-- pv_equiv track=rewrite | github.com/kibutan/Atcoder | typical90/067 - Base 8 to 9（★2）.py | dec2nin
-- ===== SOURCE A (Python) =====
-- def dec2nin(n):
--     digit = 0
--     for i in range(22):
--         if(n >= 9 ** i):digit += 1
--         else:break
--
--     n_nin = 0
--     for i in range(digit):
--         if(n >= 9**(digit-(i+1))):
--             n_nin += n//9**(digit-(i+1)) * (10**(digit-(i+1)))
--             n %= 9**(digit-(i+1))
--     return n_nin
-- ===== SOURCE B (Python) =====
-- def dec2nin(n):
--     res = 0
--     place = 1
--     while n > 0:
--         res += (n % 9) * place
--         n //= 9
--         place *= 10
--     return res
-- ===== Notes on version B (the rewrite author's own statement) =====
-- stated objective: idiomatic
-- what changed: Replaces A's two passes (count the base-9 digit length, then extract digits most-significant-first with per-digit powers 9**e and 10**e) by the standard single least-significant-first loop accumulating n%9 times a growing decimal place.
import Mathlib
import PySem

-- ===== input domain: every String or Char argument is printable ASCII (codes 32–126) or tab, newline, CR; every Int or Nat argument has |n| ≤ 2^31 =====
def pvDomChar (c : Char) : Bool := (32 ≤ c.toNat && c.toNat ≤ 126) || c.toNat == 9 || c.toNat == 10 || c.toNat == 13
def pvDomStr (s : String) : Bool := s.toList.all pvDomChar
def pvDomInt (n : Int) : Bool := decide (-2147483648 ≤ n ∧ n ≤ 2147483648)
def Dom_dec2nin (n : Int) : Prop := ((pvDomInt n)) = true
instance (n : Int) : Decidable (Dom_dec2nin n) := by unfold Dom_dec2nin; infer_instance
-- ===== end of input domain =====

-- B replaces A's two-pass count-digits-then-extract-MSB conversion by a single
-- least-significant-digit-first accumulation loop (idiomatic base conversion).

-- ===== PORT A =====
-- first loop of A: 'for i in range(22): if n >= 9**i: digit += 1 else: break'
-- (the break is ported as structural recursion over the range list)
def dec2ninDigitLoop (n : Int) : List Int → Int → Int
  | [], digit => digit
  | i :: rest, digit =>
      if n ≥ 9 ^ i.toNat then dec2ninDigitLoop n rest (digit + 1) else digit

-- one iteration of A's second loop; the exponent digit-(i+1) is ≥ 0 whenever the
-- loop runs, so '9 ** (digit-(i+1))' is ported as '9 ^ (digit-(i+1)).toNat'
def dec2ninStep (digit : Int) (st : Int × Int) (i : Int) : Int × Int :=
  if st.1 ≥ 9 ^ (digit - (i + 1)).toNat then
    (PySem.Int.mod st.1 (9 ^ (digit - (i + 1)).toNat),
     st.2 + PySem.Int.floordiv st.1 (9 ^ (digit - (i + 1)).toNat) * 10 ^ (digit - (i + 1)).toNat)
  else st

def dec2nin (n : Int) : Int :=
  let digit := dec2ninDigitLoop n (PySem.List.pyRange 0 22 1) 0
  ((PySem.List.pyRange 0 digit 1).foldl (dec2ninStep digit) (n, 0)).2

-- ===== PORT B =====
-- 'while n > 0: res += (n % 9) * place; n //= 9; place *= 10'
def dec2ninAltLoop (n res place : Int) : Int :=
  if h : n > 0 then
    dec2ninAltLoop (PySem.Int.floordiv n 9) (res + PySem.Int.mod n 9 * place) (place * 10)
  else res
termination_by n.toNat
decreasing_by
  simp only [PySem.Int.floordiv_eq_ediv_of_pos (by norm_num : (0:Int) < 9)]
  omega

def dec2nin_alt (n : Int) : Int := dec2ninAltLoop n 0 1

-- ===== PRECONDITION & SPEC =====
def Spec_dec2nin (n : Int) (out : Int) : Prop := out = dec2nin_alt n
instance (n : Int) (out : Int) : Decidable (Spec_dec2nin n out) := by unfold Spec_dec2nin; infer_instance

-- ===== CLAIM (what is proved, stated in full; the proofs are below) =====
def Claim_equal_dec2nin : Prop := ∀ (n : Int), Dom_dec2nin n → Spec_dec2nin n (dec2nin n)

-- ===== LEMMAS AND PROOFS =====

-- the common value: base-9 digits of m read as a decimal number, LSB-first recursion
def nineRep (m : Nat) : Int :=
  if h : m = 0 then 0 else ((m % 9 : Nat) : Int) + 10 * nineRep (m / 9)
decreasing_by exact Nat.div_lt_self (Nat.pos_of_ne_zero h) (by norm_num)

lemma nineRep_unfold (m : Nat) : nineRep m = ((m % 9 : Nat) : Int) + 10 * nineRep (m / 9) := by
  by_cases h : m = 0
  · subst h; simp [nineRep]
  · rw [nineRep]; simp [h]

lemma nineRep_split (d : Nat) : ∀ m : Nat, m < 9 ^ (d + 1) →
    nineRep m = ((m / 9 ^ d : Nat) : Int) * 10 ^ d + nineRep (m % 9 ^ d) := by
  induction d with
  | zero =>
      intro m hm
      simp only [pow_zero, Nat.div_one, Nat.mod_one]
      rw [nineRep_unfold m]
      have h9 : m % 9 = m := Nat.mod_eq_of_lt (by simpa using hm)
      have h0 : m / 9 = 0 := Nat.div_eq_of_lt (by simpa using hm)
      simp [h9, h0, nineRep]
  | succ d ih =>
      intro m hm
      have hdiv : m / 9 < 9 ^ (d + 1) := by
        rw [Nat.div_lt_iff_lt_mul (by norm_num)]
        calc m < 9 ^ (d + 2) := hm
        _ = 9 ^ (d + 1) * 9 := by ring
      have e1 : m % 9 ^ (d + 1) % 9 = m % 9 :=
        Nat.mod_mod_of_dvd m (dvd_pow_self 9 (Nat.succ_ne_zero d))
      have e2 : m % 9 ^ (d + 1) / 9 = m / 9 % 9 ^ d := by
        have := Nat.mod_mul_right_div_self m 9 (9 ^ d)
        simpa [pow_succ, mul_comm] using this
      have e3 : m / 9 ^ (d + 1) = m / 9 / 9 ^ d := by
        rw [Nat.div_div_eq_div_mul]
        congr 1
        ring
      rw [nineRep_unfold m, ih (m / 9) hdiv, nineRep_unfold (m % 9 ^ (d + 1)), e1, e2, e3]
      push_cast
      ring

-- ---- B side ----

lemma altLoop_nonpos (n res place : Int) (h : n ≤ 0) : dec2ninAltLoop n res place = res := by
  rw [dec2ninAltLoop]
  simp [not_lt.2 h]

lemma altLoop_natCast (m : Nat) : ∀ res place : Int,
    dec2ninAltLoop (m : Int) res place = res + place * nineRep m := by
  induction m using Nat.strong_induction_on with
  | _ m ih =>
    intro res place
    by_cases h0 : m = 0
    · subst h0
      rw [altLoop_nonpos _ _ _ (by norm_num)]
      simp [nineRep]
    · rw [dec2ninAltLoop]
      have hpos : ((m : Int)) > 0 := by exact_mod_cast Nat.pos_of_ne_zero h0
      rw [dif_pos hpos]
      have hd : PySem.Int.floordiv (m : Int) 9 = ((m / 9 : Nat) : Int) := by
        exact_mod_cast PySem.Int.floordiv_natCast m 9
      have hmo : PySem.Int.mod (m : Int) 9 = ((m % 9 : Nat) : Int) := by
        exact_mod_cast PySem.Int.mod_natCast m 9
      rw [hd, hmo, ih (m / 9) (Nat.div_lt_self (Nat.pos_of_ne_zero h0) (by norm_num))]
      rw [nineRep_unfold m]
      ring

-- ---- A side, first loop ----

lemma digit_run (n : Int) : ∀ (j a : Nat) (digit : Int), a + j < 22 →
    n < 9 ^ (a + j) → (j = 0 ∨ (9 : Int) ^ (a + j - 1) ≤ n) →
    dec2ninDigitLoop n (PySem.List.pyRange (a : Int) 22 1) digit = digit + j := by
  intro j
  induction j with
  | zero =>
      intro a digit hlt hub _
      rw [PySem.List.pyRange_one_cons (by exact_mod_cast (by omega : a < 22))]
      have hng : ¬ n ≥ 9 ^ ((a : Int)).toNat := by
        simp only [Int.toNat_natCast]
        exact not_le.2 (by simpa using hub)
      simp only [dec2ninDigitLoop]
      rw [if_neg hng]
      simp
  | succ j ih =>
      intro a digit hlt hub hlb
      have hlb' : (9 : Int) ^ (a + j) ≤ n := by
        rcases hlb with h | h
        · exact absurd h (Nat.succ_ne_zero j)
        · simpa using h
      have hguard : n ≥ 9 ^ ((a : Int)).toNat := by
        simp only [Int.toNat_natCast]
        calc (9 : Int) ^ a ≤ 9 ^ (a + j) := by
              apply pow_le_pow_right₀ (by norm_num) (by omega)
        _ ≤ n := hlb'
      rw [PySem.List.pyRange_one_cons (by exact_mod_cast (by omega : a < 22))]
      simp only [dec2ninDigitLoop, if_pos hguard]
      have hcast : (a : Int) + 1 = ((a + 1 : Nat) : Int) := by push_cast; ring
      rw [hcast, ih (a + 1) (digit + 1) (by omega)
        (by rw [show a + 1 + j = a + (j + 1) by omega]; exact hub)
        (Or.inr (by rw [show a + 1 + j - 1 = a + j by omega]; exact hlb'))]
      push_cast
      ring

-- ---- A side, second loop ----

lemma step_top (d : Nat) (m : Nat) (acc : Int) :
    dec2ninStep ((d + 1 : Nat) : Int) ((m : Int), acc) ((0 : Nat) : Int)
      = if (m : Int) ≥ 9 ^ d then
          (((m % 9 ^ d : Nat) : Int), acc + ((m / 9 ^ d : Nat) : Int) * 10 ^ d)
        else ((m : Int), acc) := by
  have he : (((d + 1 : Nat) : Int) - (((0 : Nat) : Int) + 1)).toNat = d := by push_cast; omega
  have h9 : ((9 : Int)) ^ d = (((9 ^ d : Nat)) : Int) := by push_cast; ring
  simp only [dec2ninStep, he]
  by_cases hg : (m : Int) ≥ 9 ^ d
  · rw [if_pos hg, if_pos hg, h9, PySem.Int.mod_natCast, PySem.Int.floordiv_natCast]
  · rw [if_neg hg, if_neg hg]

lemma foldA_eq (d : Nat) : ∀ (m : Nat) (acc : Int), m < 9 ^ d →
    ((List.range d).foldl (fun (st : Int × Int) (k : Nat) => dec2ninStep (d : Int) st (k : Int)) ((m : Int), acc)).2
      = acc + nineRep m := by
  induction d with
  | zero =>
      intro m acc hm
      interval_cases m
      simp [nineRep]
  | succ d ih =>
      intro m acc hm
      rw [List.range_succ_eq_map, List.foldl_cons, List.foldl_map]
      have hstep : (fun (st : Int × Int) (k : Nat) => dec2ninStep ((d + 1 : Nat) : Int) st ((k.succ : Nat) : Int))
          = fun (st : Int × Int) (k : Nat) => dec2ninStep (d : Int) st (k : Int) := by
        funext st k
        have harg : ((d + 1 : Nat) : Int) - (((k.succ : Nat) : Int) + 1) = (d : Int) - ((k : Int) + 1) := by
          push_cast; ring
        simp only [dec2ninStep, harg]
      rw [show ((d + 1 : Nat) : Int) = (((d + 1 : Nat) : Nat) : Int) from rfl]
      rw [step_top d m acc]
      by_cases hg : (m : Int) ≥ 9 ^ d
      · rw [if_pos hg]
        rw [hstep, ih (m % 9 ^ d) _ (Nat.mod_lt m (by positivity))]
        rw [nineRep_split d m hm]
        ring
      · rw [if_neg hg]
        rw [hstep, ih m acc (by exact_mod_cast not_le.1 hg)]

-- main A characterization
lemma dec2nin_eq_nineRep (m : Nat) (h1 : 1 ≤ m) (h2 : m < 9 ^ 21) :
    dec2nin (m : Int) = nineRep m := by
  set d := Nat.log 9 m + 1 with hd
  have hml : 9 ^ (d - 1) ≤ m := by
    simpa [hd] using Nat.pow_log_le_self 9 (by omega : m ≠ 0)
  have hmu : m < 9 ^ d := by
    simpa [hd] using Nat.lt_pow_succ_log_self (by norm_num : 1 < 9) m
  have hd22 : d < 22 := by
    have := Nat.log_lt_of_lt_pow (by omega : m ≠ 0) h2
    omega
  have hdigit : dec2ninDigitLoop (m : Int) (PySem.List.pyRange 0 22 1) 0 = (d : Int) := by
    have := digit_run (m : Int) d 0 0 (by omega)
      (by simp only [Nat.zero_add]; exact_mod_cast hmu)
      (Or.inr (by simp only [Nat.zero_add]; exact_mod_cast hml))
    simpa using this
  show ((PySem.List.pyRange 0 (dec2ninDigitLoop (m : Int) (PySem.List.pyRange 0 22 1) 0) 1).foldl
      (dec2ninStep (dec2ninDigitLoop (m : Int) (PySem.List.pyRange 0 22 1) 0)) ((m : Int), 0)).2 = nineRep m
  rw [hdigit, PySem.List.pyRange_zero_natCast d, List.foldl_map]
  simpa using foldA_eq d m 0 hmu

-- ===== VERDICT (by name: the statement is the Claim_ definition above) =====
theorem dec2nin_spec : Claim_equal_dec2nin := by
  intro n hdom
  unfold Spec_dec2nin dec2nin_alt
  by_cases hn : n ≤ 0
  · rw [altLoop_nonpos _ _ _ hn]
    have hdigit : dec2ninDigitLoop n (PySem.List.pyRange 0 22 1) 0 = 0 := by
      have := digit_run n 0 0 0 (by omega) (by norm_num; omega) (Or.inl rfl)
      simpa using this
    show ((PySem.List.pyRange 0 (dec2ninDigitLoop n (PySem.List.pyRange 0 22 1) 0) 1).foldl
        (dec2ninStep (dec2ninDigitLoop n (PySem.List.pyRange 0 22 1) 0)) (n, 0)).2 = 0
    rw [hdigit]
    have : PySem.List.pyRange 0 0 1 = [] := by
      simp [PySem.List.pyRange]
    rw [this]
    rfl
  · have hm : n = ((n.toNat : Nat) : Int) := (Int.toNat_of_nonneg (by omega)).symm
    have hub : n ≤ 2147483648 := by
      have := hdom
      simp only [Dom_dec2nin, pvDomInt, decide_eq_true_eq] at this
      omega
    have h21 : (2147483649 : Nat) ≤ 9 ^ 21 := by norm_num
    rw [hm, dec2nin_eq_nineRep n.toNat (by omega) (by omega)]
    rw [altLoop_natCast]
    ring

#### [AIM OF THE EXERCISE]
Copy out, exactly as given, the line containing "rw [hdigit, PySem.List.pyRange_zero_natCast" together with every line after it in the material.

#### [THE ANSWER]
  rw [hdigit, PySem.List.pyRange_zero_natCast d, List.foldl_map]
  simpa using foldA_eq d m 0 hmu

-- ===== VERDICT (by name: the statement is the Claim_ definition above) =====
theorem dec2nin_spec : Claim_equal_dec2nin := by
  intro n hdom
  unfold Spec_dec2nin dec2nin_alt
  by_cases hn : n ≤ 0
  · rw [altLoop_nonpos _ _ _ hn]
    have hdigit : dec2ninDigitLoop n (PySem.List.pyRange 0 22 1) 0 = 0 := by
      have := digit_run n 0 0 0 (by omega) (by norm_num; omega) (Or.inl rfl)
      simpa using this
    show ((PySem.List.pyRange 0 (dec2ninDigitLoop n (PySem.List.pyRange 0 22 1) 0) 1).foldl
        (dec2ninStep (dec2ninDigitLoop n (PySem.List.pyRange 0 22 1) 0)) (n, 0)).2 = 0
    rw [hdigit]
    have : PySem.List.pyRange 0 0 1 = [] := by
      simp [PySem.List.pyRange]
    rw [this]
    rfl
  · have hm : n = ((n.toNat : Nat) : Int) := (Int.toNat_of_nonneg (by omega)).symm
    have hub : n ≤ 2147483648 := by
      have := hdom
      simp only [Dom_dec2nin, pvDomInt, decide_eq_true_eq] at this
      omega
    have h21 : (2147483649 : Nat) ≤ 9 ^ 21 := by norm_num
    rw [hm, dec2nin_eq_nineRep n.toNat (by omega) (by omega)]
    rw [altLoop_natCast]
    ring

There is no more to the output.